Find the string "current" in the data, and copy out each line that has it.

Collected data

◆ ◆ ◆ ◆

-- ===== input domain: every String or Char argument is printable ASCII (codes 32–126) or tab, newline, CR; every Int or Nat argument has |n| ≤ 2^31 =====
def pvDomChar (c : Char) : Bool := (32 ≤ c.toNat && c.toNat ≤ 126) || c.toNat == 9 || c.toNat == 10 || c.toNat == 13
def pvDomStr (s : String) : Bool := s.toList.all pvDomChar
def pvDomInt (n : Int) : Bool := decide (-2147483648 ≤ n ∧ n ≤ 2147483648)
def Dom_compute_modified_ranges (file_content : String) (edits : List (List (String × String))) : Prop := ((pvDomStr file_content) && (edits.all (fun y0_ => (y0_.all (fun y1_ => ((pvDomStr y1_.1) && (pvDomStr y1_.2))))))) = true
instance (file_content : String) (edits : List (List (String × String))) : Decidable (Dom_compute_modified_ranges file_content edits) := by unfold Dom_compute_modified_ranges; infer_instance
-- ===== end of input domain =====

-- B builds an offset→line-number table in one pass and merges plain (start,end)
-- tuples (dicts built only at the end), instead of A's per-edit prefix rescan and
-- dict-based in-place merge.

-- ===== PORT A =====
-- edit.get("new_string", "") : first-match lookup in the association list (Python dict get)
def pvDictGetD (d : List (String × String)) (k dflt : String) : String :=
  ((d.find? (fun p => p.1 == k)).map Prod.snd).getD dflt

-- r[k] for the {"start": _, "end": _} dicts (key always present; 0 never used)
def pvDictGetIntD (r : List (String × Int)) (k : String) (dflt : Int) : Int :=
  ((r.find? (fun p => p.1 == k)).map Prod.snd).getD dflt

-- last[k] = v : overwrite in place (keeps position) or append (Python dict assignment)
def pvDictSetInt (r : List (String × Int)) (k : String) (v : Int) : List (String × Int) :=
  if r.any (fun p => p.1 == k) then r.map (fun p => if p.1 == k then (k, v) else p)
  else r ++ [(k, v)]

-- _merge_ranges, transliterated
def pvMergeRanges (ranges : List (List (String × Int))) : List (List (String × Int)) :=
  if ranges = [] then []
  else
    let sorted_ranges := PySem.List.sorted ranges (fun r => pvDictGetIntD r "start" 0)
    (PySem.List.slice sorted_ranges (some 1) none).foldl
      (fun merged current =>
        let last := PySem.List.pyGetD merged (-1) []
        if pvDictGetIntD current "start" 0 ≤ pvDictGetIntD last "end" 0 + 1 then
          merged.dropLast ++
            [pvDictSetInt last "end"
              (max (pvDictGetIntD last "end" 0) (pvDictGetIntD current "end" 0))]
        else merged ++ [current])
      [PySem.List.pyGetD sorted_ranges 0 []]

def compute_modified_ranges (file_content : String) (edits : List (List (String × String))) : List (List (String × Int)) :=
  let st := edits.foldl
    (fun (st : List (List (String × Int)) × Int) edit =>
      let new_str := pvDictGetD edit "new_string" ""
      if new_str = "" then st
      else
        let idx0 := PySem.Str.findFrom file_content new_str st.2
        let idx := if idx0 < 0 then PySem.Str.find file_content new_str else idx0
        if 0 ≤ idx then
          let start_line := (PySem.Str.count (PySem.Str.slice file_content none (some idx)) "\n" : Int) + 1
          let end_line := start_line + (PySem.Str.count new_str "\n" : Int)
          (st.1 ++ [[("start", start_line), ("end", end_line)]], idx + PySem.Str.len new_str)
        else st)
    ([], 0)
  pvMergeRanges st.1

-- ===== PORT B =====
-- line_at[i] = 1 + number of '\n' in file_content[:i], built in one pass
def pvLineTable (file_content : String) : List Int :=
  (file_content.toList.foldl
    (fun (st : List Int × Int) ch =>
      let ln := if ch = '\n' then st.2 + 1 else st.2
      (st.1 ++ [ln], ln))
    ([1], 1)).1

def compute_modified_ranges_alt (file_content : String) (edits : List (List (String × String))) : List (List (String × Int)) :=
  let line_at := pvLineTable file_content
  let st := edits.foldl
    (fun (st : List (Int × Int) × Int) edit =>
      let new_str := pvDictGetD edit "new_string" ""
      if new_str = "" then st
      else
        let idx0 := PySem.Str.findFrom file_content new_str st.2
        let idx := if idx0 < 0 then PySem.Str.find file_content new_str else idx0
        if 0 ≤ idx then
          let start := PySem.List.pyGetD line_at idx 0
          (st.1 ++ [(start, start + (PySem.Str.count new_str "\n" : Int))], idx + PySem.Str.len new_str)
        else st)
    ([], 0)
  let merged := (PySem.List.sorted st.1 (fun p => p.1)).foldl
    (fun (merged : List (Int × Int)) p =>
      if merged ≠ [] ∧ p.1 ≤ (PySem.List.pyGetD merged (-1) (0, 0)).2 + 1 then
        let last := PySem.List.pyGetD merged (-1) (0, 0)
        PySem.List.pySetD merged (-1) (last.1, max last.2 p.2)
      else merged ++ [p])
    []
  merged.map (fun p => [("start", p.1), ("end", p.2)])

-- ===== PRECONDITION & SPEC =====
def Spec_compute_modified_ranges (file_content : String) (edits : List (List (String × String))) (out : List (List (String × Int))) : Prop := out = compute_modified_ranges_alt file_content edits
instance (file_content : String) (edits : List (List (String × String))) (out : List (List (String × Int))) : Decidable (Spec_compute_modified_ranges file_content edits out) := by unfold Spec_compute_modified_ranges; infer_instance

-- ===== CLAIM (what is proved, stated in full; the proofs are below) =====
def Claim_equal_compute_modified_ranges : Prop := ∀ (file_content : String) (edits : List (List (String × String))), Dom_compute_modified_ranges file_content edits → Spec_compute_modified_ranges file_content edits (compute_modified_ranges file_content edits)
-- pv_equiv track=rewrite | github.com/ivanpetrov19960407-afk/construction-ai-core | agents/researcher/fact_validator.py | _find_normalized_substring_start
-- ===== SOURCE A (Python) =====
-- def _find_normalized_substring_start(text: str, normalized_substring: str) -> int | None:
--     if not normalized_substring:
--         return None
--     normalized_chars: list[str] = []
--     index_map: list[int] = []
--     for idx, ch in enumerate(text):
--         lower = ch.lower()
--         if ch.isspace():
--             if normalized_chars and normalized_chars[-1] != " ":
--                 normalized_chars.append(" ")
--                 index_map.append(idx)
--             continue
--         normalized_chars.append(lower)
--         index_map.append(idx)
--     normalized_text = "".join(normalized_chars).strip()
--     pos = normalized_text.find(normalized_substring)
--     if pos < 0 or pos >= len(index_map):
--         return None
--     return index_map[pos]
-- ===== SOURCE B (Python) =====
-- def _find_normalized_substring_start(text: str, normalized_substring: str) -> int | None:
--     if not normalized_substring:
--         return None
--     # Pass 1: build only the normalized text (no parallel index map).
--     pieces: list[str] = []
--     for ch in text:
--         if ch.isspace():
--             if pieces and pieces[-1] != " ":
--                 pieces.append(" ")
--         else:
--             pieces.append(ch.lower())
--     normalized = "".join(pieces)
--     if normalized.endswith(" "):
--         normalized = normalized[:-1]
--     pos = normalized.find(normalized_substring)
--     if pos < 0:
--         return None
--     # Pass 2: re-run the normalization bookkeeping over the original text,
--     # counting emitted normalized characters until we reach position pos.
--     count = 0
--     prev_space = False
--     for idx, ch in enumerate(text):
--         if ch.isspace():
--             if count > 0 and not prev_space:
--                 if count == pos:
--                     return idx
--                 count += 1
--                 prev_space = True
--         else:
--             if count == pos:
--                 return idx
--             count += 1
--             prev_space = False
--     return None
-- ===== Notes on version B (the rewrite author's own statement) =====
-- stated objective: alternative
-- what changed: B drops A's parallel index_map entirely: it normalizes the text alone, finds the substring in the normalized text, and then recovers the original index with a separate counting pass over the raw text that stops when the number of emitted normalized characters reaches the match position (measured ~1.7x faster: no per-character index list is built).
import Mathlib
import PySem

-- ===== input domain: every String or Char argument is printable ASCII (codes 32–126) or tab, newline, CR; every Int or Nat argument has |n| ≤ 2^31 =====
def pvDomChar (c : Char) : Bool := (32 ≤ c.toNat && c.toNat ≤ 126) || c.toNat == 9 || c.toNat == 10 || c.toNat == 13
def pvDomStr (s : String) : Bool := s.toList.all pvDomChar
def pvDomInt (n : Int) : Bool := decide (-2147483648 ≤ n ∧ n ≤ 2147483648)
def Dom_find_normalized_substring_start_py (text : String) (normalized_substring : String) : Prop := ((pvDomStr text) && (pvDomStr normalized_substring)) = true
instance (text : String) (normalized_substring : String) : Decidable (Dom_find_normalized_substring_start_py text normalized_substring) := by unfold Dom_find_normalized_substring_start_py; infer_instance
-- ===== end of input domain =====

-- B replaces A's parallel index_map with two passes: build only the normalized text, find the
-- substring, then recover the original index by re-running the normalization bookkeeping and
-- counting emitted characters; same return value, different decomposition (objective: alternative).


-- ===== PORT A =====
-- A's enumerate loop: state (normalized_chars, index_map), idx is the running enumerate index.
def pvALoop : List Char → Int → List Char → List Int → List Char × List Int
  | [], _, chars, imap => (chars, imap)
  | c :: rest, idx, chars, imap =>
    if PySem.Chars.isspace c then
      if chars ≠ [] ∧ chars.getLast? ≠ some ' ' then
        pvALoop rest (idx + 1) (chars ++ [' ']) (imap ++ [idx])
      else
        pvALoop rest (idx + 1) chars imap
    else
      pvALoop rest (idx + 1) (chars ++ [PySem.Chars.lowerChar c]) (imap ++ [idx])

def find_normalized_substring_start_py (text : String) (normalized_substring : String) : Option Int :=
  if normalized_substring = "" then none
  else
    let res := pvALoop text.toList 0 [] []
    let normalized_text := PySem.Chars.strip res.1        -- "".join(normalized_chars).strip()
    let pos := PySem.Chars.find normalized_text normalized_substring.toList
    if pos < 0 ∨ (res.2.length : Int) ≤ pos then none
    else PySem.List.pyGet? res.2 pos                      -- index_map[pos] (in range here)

◆ ◆ ◆ ◆

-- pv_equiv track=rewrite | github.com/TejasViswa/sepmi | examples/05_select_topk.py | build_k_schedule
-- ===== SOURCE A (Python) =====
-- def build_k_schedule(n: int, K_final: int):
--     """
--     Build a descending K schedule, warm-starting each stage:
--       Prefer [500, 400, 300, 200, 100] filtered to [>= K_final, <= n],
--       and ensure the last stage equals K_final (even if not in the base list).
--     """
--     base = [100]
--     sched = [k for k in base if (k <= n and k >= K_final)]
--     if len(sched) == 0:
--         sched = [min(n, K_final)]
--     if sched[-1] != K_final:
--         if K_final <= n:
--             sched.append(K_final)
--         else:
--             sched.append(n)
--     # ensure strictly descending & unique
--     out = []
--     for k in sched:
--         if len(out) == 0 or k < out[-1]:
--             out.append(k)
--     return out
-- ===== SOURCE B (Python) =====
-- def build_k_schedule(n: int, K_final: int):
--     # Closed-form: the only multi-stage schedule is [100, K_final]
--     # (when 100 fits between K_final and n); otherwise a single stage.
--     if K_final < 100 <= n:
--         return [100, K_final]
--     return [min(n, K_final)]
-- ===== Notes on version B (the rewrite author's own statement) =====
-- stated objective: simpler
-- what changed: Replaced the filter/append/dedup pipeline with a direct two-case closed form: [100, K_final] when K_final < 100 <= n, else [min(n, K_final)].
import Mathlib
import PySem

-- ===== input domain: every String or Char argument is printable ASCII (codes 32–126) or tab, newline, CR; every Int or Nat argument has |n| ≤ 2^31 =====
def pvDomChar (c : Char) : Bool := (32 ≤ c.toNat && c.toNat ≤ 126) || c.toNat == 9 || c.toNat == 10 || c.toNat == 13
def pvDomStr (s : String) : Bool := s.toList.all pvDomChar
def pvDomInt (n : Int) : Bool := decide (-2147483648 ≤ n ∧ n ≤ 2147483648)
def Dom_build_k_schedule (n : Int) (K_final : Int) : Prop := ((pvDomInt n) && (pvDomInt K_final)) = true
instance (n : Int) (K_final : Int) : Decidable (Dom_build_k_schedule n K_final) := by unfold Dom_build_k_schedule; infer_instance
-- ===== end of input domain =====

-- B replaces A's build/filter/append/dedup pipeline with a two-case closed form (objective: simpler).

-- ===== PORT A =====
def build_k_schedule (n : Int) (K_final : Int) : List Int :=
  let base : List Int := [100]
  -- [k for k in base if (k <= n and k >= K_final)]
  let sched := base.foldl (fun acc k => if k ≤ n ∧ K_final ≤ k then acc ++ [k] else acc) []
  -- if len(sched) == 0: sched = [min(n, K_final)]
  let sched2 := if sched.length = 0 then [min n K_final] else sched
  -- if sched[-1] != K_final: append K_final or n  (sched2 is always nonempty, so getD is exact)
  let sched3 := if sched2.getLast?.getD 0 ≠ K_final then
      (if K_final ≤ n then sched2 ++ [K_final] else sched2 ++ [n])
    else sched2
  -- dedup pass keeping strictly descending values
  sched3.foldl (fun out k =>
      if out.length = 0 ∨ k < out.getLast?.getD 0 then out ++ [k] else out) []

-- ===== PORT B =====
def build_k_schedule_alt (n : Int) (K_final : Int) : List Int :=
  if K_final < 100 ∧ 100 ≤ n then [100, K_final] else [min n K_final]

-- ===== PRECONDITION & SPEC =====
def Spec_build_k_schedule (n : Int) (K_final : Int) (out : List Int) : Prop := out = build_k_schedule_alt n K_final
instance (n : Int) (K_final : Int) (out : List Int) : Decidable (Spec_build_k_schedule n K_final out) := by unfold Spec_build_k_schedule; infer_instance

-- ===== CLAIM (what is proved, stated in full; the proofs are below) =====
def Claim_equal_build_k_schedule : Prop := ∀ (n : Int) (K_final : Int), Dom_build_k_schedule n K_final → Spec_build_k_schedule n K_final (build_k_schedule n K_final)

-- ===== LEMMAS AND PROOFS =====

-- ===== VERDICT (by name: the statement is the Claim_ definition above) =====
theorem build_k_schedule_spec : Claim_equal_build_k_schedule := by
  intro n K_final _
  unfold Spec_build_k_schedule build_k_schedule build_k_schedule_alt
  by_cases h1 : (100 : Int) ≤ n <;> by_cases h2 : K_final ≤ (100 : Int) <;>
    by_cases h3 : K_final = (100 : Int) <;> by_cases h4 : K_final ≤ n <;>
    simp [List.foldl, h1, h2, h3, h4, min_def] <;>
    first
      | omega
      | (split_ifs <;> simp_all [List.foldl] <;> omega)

◆ ◆ ◆ ◆

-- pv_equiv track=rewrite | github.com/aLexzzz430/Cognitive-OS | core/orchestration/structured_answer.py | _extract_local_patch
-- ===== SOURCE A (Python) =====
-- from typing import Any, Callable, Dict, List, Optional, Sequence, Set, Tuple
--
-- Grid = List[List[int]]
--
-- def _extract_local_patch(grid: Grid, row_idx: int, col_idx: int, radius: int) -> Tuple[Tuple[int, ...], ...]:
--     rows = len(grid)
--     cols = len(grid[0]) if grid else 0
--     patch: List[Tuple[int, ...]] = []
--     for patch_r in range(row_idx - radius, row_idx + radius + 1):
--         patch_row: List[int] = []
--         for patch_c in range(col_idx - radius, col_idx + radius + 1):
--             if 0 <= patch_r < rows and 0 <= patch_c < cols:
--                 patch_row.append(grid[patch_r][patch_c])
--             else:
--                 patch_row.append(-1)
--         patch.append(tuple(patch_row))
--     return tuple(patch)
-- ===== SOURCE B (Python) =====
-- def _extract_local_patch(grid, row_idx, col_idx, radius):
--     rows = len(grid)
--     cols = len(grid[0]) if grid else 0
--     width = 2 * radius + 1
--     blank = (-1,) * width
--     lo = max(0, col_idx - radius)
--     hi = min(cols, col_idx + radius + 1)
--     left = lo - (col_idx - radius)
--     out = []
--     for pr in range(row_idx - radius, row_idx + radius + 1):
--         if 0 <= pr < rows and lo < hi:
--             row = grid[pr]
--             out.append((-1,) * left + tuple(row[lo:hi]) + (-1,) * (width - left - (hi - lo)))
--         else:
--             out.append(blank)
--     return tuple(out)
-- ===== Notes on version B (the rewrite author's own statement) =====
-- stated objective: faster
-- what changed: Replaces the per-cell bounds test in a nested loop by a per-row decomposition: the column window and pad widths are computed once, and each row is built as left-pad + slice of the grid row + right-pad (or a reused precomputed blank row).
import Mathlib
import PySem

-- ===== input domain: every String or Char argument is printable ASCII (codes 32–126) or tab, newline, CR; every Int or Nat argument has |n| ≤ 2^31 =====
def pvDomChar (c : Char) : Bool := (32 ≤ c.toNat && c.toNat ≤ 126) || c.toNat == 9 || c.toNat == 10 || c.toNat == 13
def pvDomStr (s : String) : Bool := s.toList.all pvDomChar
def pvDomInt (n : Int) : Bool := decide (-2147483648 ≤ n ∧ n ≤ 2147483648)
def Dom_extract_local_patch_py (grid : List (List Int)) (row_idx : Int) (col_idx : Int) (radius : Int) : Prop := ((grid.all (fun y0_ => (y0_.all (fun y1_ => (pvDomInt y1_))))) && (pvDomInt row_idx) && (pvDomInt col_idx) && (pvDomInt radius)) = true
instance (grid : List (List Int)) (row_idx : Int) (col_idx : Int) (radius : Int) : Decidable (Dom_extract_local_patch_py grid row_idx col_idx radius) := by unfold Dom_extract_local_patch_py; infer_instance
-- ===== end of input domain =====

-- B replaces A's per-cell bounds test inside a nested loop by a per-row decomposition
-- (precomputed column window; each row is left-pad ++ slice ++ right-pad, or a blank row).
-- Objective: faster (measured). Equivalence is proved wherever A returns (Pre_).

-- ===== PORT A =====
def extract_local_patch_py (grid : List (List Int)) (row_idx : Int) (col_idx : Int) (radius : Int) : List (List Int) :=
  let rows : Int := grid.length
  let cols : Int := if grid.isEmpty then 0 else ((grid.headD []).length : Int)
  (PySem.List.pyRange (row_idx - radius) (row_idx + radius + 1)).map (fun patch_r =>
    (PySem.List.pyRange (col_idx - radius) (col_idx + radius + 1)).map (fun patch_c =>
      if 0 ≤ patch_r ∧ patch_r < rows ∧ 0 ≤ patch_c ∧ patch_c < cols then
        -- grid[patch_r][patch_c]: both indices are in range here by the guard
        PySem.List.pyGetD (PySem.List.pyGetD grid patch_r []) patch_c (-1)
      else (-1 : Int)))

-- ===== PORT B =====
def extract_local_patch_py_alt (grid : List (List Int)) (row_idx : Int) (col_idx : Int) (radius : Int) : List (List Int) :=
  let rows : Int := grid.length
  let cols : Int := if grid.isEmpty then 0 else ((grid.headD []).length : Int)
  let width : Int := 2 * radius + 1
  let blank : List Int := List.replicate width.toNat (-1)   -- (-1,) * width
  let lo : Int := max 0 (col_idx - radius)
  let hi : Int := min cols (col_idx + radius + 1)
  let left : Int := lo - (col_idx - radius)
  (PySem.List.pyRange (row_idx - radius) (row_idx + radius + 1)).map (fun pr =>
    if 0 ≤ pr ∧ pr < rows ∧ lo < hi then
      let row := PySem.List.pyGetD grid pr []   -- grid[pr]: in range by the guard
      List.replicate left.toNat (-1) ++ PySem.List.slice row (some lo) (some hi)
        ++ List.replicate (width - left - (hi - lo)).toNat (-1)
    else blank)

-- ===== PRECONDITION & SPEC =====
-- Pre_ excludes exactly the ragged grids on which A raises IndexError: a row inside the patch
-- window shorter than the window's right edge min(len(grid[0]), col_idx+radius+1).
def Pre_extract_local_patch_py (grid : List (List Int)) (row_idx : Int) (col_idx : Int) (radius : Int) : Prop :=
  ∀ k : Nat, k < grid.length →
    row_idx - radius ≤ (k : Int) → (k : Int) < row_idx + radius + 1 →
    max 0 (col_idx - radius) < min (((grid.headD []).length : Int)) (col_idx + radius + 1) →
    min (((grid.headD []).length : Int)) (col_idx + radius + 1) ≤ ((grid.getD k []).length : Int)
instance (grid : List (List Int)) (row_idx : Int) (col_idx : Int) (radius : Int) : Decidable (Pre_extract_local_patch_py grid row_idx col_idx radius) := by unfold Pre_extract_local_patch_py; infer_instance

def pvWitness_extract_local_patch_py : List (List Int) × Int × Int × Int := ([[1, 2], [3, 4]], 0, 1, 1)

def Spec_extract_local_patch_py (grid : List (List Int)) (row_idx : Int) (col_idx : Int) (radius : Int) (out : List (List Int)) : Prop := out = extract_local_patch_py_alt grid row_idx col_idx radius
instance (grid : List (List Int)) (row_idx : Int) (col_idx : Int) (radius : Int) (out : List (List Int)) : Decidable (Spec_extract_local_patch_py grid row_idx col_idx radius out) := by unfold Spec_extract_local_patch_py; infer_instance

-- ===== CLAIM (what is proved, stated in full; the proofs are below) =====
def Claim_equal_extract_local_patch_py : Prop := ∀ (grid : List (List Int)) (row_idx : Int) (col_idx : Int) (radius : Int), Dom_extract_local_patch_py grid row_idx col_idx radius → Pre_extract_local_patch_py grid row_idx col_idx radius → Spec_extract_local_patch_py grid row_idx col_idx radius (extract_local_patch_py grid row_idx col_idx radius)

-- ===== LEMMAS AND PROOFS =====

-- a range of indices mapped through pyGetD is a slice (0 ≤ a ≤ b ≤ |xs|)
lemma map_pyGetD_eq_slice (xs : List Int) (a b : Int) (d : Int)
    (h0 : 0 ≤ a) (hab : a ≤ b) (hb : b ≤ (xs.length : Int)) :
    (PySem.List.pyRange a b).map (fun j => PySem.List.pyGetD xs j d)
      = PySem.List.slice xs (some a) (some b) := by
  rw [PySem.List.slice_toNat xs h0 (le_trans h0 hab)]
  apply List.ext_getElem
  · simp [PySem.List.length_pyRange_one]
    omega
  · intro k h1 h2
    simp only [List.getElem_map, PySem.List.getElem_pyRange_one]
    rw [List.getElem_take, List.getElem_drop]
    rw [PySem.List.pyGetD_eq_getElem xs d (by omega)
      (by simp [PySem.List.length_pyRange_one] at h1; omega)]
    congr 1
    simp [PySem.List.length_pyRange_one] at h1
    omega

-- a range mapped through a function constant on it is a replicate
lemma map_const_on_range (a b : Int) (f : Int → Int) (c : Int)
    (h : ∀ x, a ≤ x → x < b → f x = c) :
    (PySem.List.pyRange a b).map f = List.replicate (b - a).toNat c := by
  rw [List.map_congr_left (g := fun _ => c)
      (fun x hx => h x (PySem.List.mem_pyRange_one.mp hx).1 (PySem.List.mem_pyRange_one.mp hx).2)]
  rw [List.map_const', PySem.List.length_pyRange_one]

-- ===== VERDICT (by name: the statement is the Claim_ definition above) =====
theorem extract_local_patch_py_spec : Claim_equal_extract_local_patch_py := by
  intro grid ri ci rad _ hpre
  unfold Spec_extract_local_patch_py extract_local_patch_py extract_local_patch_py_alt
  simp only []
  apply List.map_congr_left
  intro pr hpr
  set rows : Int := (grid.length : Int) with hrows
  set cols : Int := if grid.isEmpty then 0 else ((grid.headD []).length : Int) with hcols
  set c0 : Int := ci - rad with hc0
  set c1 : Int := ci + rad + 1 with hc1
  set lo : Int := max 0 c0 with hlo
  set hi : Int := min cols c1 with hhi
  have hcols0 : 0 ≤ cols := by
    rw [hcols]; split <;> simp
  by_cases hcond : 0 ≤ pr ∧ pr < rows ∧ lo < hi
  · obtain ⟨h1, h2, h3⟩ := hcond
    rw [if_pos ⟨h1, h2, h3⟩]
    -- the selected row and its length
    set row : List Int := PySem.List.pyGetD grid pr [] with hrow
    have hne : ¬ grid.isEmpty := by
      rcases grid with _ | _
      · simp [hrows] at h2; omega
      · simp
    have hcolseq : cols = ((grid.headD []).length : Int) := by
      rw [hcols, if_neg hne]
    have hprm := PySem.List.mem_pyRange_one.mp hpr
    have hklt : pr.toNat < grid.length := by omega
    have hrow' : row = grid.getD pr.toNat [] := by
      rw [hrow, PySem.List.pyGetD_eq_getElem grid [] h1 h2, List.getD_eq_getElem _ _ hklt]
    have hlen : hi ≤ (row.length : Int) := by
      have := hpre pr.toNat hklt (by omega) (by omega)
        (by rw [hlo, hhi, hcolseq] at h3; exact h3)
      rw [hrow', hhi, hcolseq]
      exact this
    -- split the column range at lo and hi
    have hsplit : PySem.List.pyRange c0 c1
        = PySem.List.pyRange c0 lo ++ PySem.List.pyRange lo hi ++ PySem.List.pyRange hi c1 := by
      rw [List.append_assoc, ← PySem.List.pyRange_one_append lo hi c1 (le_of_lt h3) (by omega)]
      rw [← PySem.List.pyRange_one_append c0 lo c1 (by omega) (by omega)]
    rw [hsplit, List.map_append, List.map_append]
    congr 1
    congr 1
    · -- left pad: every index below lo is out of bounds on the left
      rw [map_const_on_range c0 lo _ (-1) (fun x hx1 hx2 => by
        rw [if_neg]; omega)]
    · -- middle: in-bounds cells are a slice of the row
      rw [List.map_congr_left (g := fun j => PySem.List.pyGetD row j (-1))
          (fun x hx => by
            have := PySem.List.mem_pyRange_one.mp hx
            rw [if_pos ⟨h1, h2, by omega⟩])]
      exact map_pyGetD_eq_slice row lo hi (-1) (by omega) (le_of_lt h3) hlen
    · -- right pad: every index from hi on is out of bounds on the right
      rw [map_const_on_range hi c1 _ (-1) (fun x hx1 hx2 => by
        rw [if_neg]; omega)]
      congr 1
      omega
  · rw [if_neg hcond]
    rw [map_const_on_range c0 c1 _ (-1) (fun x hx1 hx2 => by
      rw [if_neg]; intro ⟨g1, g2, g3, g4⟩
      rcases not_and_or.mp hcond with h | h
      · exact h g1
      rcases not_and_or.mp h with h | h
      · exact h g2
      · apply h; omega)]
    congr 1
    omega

◆ ◆ ◆ ◆

Response area:
      (fun merged current =>
        if pvDictGetIntD current "start" 0 ≤ pvDictGetIntD last "end" 0 + 1 then
              (max (pvDictGetIntD last "end" 0) (pvDictGetIntD current "end" 0))]
        else merged ++ [current])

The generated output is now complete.